= TASK PROMPT =
When you reach the line in the data below that contains "-- ===== SOURCE B", please start repeating lines exactly, and stop after the line that contains "left (older) part", repeating nothing else.

Data records
[Start of Attachment]

-- pv_equiv track=rewrite | github.com/kylebebak/python-exercises | euler/_230_fibonacci_words.py | char_at_index
-- ===== SOURCE A (Python) =====
-- def fib_until(cutoff, n0=0, n1=1):
--     """
--     Returns the fibonacci sequence until a term
--     is >= the cutoff value.
--
--     >>> fib_until(20, 0, 1)
--     [0, 1, 1, 2, 3, 5, 8, 13, 21]
--     """
--     seq = [n0, n1]
--     while True:
--         if n1 >= cutoff:
--             return seq
--         n0, n1 = n1, n0+n1
--         seq.append(n1)
--
-- def char_at_index(D, w0, w1):
--     """
--     Finds char at the index specified, given that w0 and
--     w1 are the starting strings in the fibonacci "string"
--     sequence. Uses the length of the input strings to work
--     backwards and find the index of the character in one of
--     the input strings that would have to occupy the index D
--     in the fibonacci string. Can handle huge values of D.
--     Assumes the string has only been built up only to the
--     minimum size required to contain the specified index D.
--
--     >>> char_at_index(35, "1415926535", "8979323846")
--     '9'
--
--     >>> char_at_index(20.5, "dog", "house")
--     Traceback (most recent call last):
--         ...
--     TypeError: The char index must be a positive integer.
--
--     >>> char_at_index(-1, "dog", "house")
--     Traceback (most recent call last):
--         ...
--     TypeError: The char index must be a positive integer.
--     """
--     if not isinstance(D, int) or D < 1:
--         raise TypeError('The char index must be a positive integer.')
--     if not isinstance(w0, str) or not isinstance(w1, str):
--         raise TypeError('The starting terms must be strings.')
--
--     # reverse fibonacci sequence
--     indices = list(reversed(
--         fib_until(D, len(w0), len(w1))
--     ))
--     L = len(indices)
--
--     i = 0
--     # work backwards towards string and index of original char
--     while i < L-2:
--         if D > indices[i+2]:
--         # char came from previous word
--             D -= indices[i+2]
--         else:
--         # char came from word before previous word
--             i += 1
--         i += 1
--     w = w0 if L-1-i == 0 else w1
--     return w[D-1]
-- ===== SOURCE B (Python) =====
-- def fib_until(cutoff, n0=0, n1=1):
--     """Fibonacci sequence starting n0, n1 until a term is >= cutoff."""
--     seq = [n0, n1]
--     while True:
--         if n1 >= cutoff:
--             return seq
--         n0, n1 = n1, n0+n1
--         seq.append(n1)
--
-- def char_at_index(D, w0, w1):
--     """Char at 1-based index D of the Fibonacci word built from w0, w1,
--     by recursion over the nested structure: the level-n word is the
--     level-(n-2) word followed by the level-(n-1) word."""
--     if not isinstance(D, int) or D < 1:
--         raise TypeError('The char index must be a positive integer.')
--     if not isinstance(w0, str) or not isinstance(w1, str):
--         raise TypeError('The starting terms must be strings.')
--     L = fib_until(D, len(w0), len(w1))
--
--     def ca(n, d):
--         if n == 0:
--             return w0[d-1]
--         if n == 1:
--             return w1[d-1]
--         if d <= L[n-2]:
--             return ca(n-2, d)          # char lies in the left (older) part
--         return ca(n-1, d - L[n-2])     # char lies in the right part
--
--     return ca(len(L)-1, D)
-- ===== Notes on version B (the rewrite author's own statement) =====
-- stated objective: alternative
-- what changed: Replaces A's backward index-cursor while-loop over the reversed length list by direct recursion over the nested Fibonacci-word structure (left part -> level n-2, right part -> level n-1 with the offset subtracted), using the forward length list.
import Mathlib
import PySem

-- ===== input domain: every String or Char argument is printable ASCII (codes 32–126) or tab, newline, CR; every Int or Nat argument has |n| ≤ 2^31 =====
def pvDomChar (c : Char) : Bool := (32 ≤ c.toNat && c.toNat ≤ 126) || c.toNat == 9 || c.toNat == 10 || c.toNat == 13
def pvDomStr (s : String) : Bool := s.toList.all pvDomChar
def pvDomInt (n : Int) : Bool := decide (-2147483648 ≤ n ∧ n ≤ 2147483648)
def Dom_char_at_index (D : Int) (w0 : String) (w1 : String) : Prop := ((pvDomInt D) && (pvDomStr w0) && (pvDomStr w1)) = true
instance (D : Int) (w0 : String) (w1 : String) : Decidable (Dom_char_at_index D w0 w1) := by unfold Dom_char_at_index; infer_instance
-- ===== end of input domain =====

-- B replaces A's backward index-cursor while-loop over the reversed length list by direct
-- recursion over the nested Fibonacci-word structure (objective: alternative decomposition).

-- ===== PORT A =====
-- shared helper fib_until (identical in Source A and Source B); the Python 'while True' loop is
-- given a fuel bound that is never reached on inputs satisfying Pre_ (the loop stops as
-- soon as n1 ≥ cutoff, within at most cutoff + 2 iterations unless both seeds are 0,
-- which Pre_ excludes since the Python loop diverges there).
def fibUntilLoop (fuel : Nat) (cutoff n0 n1 : Int) (seq : List Int) : List Int :=
  match fuel with
  | 0 => seq
  | fuel + 1 =>
      if n1 ≥ cutoff then seq
      else fibUntilLoop fuel cutoff n1 (n0 + n1) (seq ++ [n0 + n1])

def fib_until (cutoff n0 n1 : Int) : List Int :=
  fibUntilLoop (cutoff.toNat + 4) cutoff n0 n1 [n0, n1]

-- Python 'w[D-1]' producing a one-char string (IndexError → "" ; unreachable under Pre_)
def getChar1 (w : String) (idx : Int) : String :=
  ((PySem.Str.pyGet? w idx).map (fun c => String.ofList [c])).getD ""

-- A's while-loop over mutable (i, D); indices[i+2] is always in range when reached
def aLoop (indices : List Int) (L : Int) (i D : Int) : Int × Int :=
  if _h : i < L - 2 then
    let v := (PySem.List.pyGet? indices (i + 2)).getD 0
    if D > v then aLoop indices L (i + 1) (D - v)
    else aLoop indices L (i + 2) D
  else (D, i)
termination_by (L - 2 - i).toNat
decreasing_by all_goals omega

def char_at_index (D : Int) (w0 : String) (w1 : String) : String :=
  if D < 1 then ""   -- Python: raise TypeError (excluded by Pre_)
  else
    let indices := (fib_until D (PySem.Str.len w0) (PySem.Str.len w1)).reverse
    let L : Int := indices.length
    let r := aLoop indices L 0 D
    let w := if L - 1 - r.2 = 0 then w0 else w1
    getChar1 w (r.1 - 1)

-- ===== PORT B =====
-- ca(n, d): recursion over the level n of the nested Fibonacci word; the Python level
-- index n is a nonnegative int, ported as Nat (recursion to n-2 and n-1)
def caRec (L : List Int) (w0 w1 : String) (n : Nat) (d : Int) : String :=
  match n with
  | 0 => getChar1 w0 (d - 1)
  | 1 => getChar1 w1 (d - 1)
  | m + 2 =>
      let t := (PySem.List.pyGet? L (m : Int)).getD 0  -- L[n-2], always in range when reached
      if d ≤ t then caRec L w0 w1 m d
      else caRec L w0 w1 (m + 1) (d - t)

def char_at_index_alt (D : Int) (w0 : String) (w1 : String) : String :=
  if D < 1 then ""   -- Python: raise TypeError (excluded by Pre_)
  else
    let L := fib_until D (PySem.Str.len w0) (PySem.Str.len w1)
    caRec L w0 w1 (L.length - 1) D

-- ===== PRECONDITION & SPEC =====
-- Pre_ excludes D < 1 (Python A raises TypeError) and the case where both starting
-- words are empty (A's fib_until loop then never terminates).
def Pre_char_at_index (D : Int) (w0 : String) (w1 : String) : Prop :=
  1 ≤ D ∧ (w0 ≠ "" ∨ w1 ≠ "")
instance (D : Int) (w0 : String) (w1 : String) : Decidable (Pre_char_at_index D w0 w1) := by
  unfold Pre_char_at_index; infer_instance

def pvWitness_char_at_index : Int × String × String := (35, "1415926535", "8979323846")

def Spec_char_at_index (D : Int) (w0 : String) (w1 : String) (out : String) : Prop := out = char_at_index_alt D w0 w1
instance (D : Int) (w0 : String) (w1 : String) (out : String) : Decidable (Spec_char_at_index D w0 w1 out) := by unfold Spec_char_at_index; infer_instance

-- ===== CLAIM (what is proved, stated in full; the proofs are below) =====
def Claim_equal_char_at_index : Prop := ∀ (D : Int) (w0 : String) (w1 : String), Dom_char_at_index D w0 w1 → Pre_char_at_index D w0 w1 → Spec_char_at_index D w0 w1 (char_at_index D w0 w1)

-- ===== LEMMAS AND PROOFS =====

lemma fibUntilLoop_len_ge (fuel : Nat) (cutoff n0 n1 : Int) (seq : List Int) :
    seq.length ≤ (fibUntilLoop fuel cutoff n0 n1 seq).length := by
  induction fuel generalizing n0 n1 seq with
  | zero => simp [fibUntilLoop]
  | succ f ih =>
      simp only [fibUntilLoop]
      split
      · exact le_rfl
      · exact le_trans (by simp) (ih n1 (n0 + n1) (seq ++ [n0 + n1]))

lemma fib_until_len (cutoff n0 n1 : Int) : 2 ≤ (fib_until cutoff n0 n1).length := by
  have := fibUntilLoop_len_ge (cutoff.toNat + 4) cutoff n0 n1 [n0, n1]
  simpa [fib_until] using this

-- the core correspondence: A's backward cursor at i = |seq| - 1 - n computes exactly
-- B's recursive descent from level n
lemma walk (seq : List Int) (w0 w1 : String) (n : Nat) (d : Int)
    (hn : n + 1 ≤ seq.length) :
    (getChar1
      (if (seq.length : Int) - 1 - (aLoop seq.reverse (seq.length : Int) ((seq.length : Int) - 1 - (n : Int)) d).2 = 0
        then w0 else w1)
      ((aLoop seq.reverse (seq.length : Int) ((seq.length : Int) - 1 - (n : Int)) d).1 - 1))
    = caRec seq w0 w1 n d := by
  induction n using Nat.strong_induction_on generalizing d with
  | _ n ih =>
    rcases n with - | (- | m)
    · have hc : ¬ ((seq.length : Int) - 1 - ((0 : Nat) : Int) < (seq.length : Int) - 2) := by
        push_cast; omega
      rw [aLoop, dif_neg hc]
      simp [caRec]
    · have hc : ¬ ((seq.length : Int) - 1 - ((1 : Nat) : Int) < (seq.length : Int) - 2) := by
        push_cast; omega
      rw [aLoop, dif_neg hc]
      have h1 : (seq.length : Int) - 1 - ((seq.length : Int) - 1 - ((1 : Nat) : Int)) ≠ 0 := by
        push_cast; omega
      rw [if_neg h1]
      simp [caRec]
    · have hm : m < seq.length := by omega
      have hc : (seq.length : Int) - 1 - ((m + 1 + 1 : Nat) : Int) < (seq.length : Int) - 2 := by
        push_cast; omega
      have hidx : (PySem.List.pyGet? seq.reverse (((seq.length : Int) - 1 - ((m + 1 + 1 : Nat) : Int)) + 2)).getD 0
          = (PySem.List.pyGet? seq (m : Int)).getD 0 := by
        have e1 : ((seq.length : Int) - 1 - ((m + 1 + 1 : Nat) : Int)) + 2
            = ((seq.length - 1 - m : Nat) : Int) := by push_cast; omega
        rw [e1, PySem.List.pyGet?_natCast, PySem.List.pyGet?_natCast]
        rw [List.getElem?_reverse (by omega)]
        have e3 : seq.length - 1 - (seq.length - 1 - m) = m := by omega
        rw [e3]
      rw [aLoop, dif_pos hc]
      simp only [hidx]
      rw [caRec]
      by_cases hd : d ≤ (PySem.List.pyGet? seq (m : Int)).getD 0
      · rw [if_neg (not_lt.mpr hd), if_pos hd]
        have e2 : (seq.length : Int) - 1 - ((m + 1 + 1 : Nat) : Int) + 2
            = (seq.length : Int) - 1 - (m : Int) := by push_cast; ring
        rw [e2]
        exact ih m (by omega) d (by omega)
      · rw [if_pos (not_le.mp hd), if_neg hd]
        have e2 : (seq.length : Int) - 1 - ((m + 1 + 1 : Nat) : Int) + 1
            = (seq.length : Int) - 1 - ((m + 1 : Nat) : Int) := by push_cast; ring
        rw [e2]
        exact ih (m + 1) (by omega) (d - (PySem.List.pyGet? seq (m : Int)).getD 0) (by omega)

-- ===== VERDICT (by name: the statement is the Claim_ definition above) =====
theorem char_at_index_spec : Claim_equal_char_at_index := by
  intro D w0 w1 _hDom hPre
  obtain ⟨hD, _⟩ := hPre
  unfold Spec_char_at_index char_at_index char_at_index_alt
  rw [if_neg (by omega), if_neg (by omega)]
  set seq := fib_until D (PySem.Str.len w0) (PySem.Str.len w1) with hseq
  have hL : 2 ≤ seq.length := fib_until_len _ _ _
  have h0 : (seq.length : Int) - 1 - ((seq.length - 1 : Nat) : Int) = 0 := by
    push_cast [Nat.cast_sub (by omega : 1 ≤ seq.length)]; ring
  have hw := walk seq w0 w1 (seq.length - 1) D (by omega)
  rw [h0] at hw
  simp only [List.length_reverse]
  exact hw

[End of Attachment]

= RESPONSE AREA =
-- ===== SOURCE B (Python) =====
-- def fib_until(cutoff, n0=0, n1=1):
--     """Fibonacci sequence starting n0, n1 until a term is >= cutoff."""
--     seq = [n0, n1]
--     while True:
--         if n1 >= cutoff:
--             return seq
--         n0, n1 = n1, n0+n1
--         seq.append(n1)
--
-- def char_at_index(D, w0, w1):
--     """Char at 1-based index D of the Fibonacci word built from w0, w1,
--     by recursion over the nested structure: the level-n word is the
--     level-(n-2) word followed by the level-(n-1) word."""
--     if not isinstance(D, int) or D < 1:
--         raise TypeError('The char index must be a positive integer.')
--     if not isinstance(w0, str) or not isinstance(w1, str):
--         raise TypeError('The starting terms must be strings.')
--     L = fib_until(D, len(w0), len(w1))
--
--     def ca(n, d):
--         if n == 0:
--             return w0[d-1]
--         if n == 1:
--             return w1[d-1]
--         if d <= L[n-2]:
--             return ca(n-2, d)          # char lies in the left (older) part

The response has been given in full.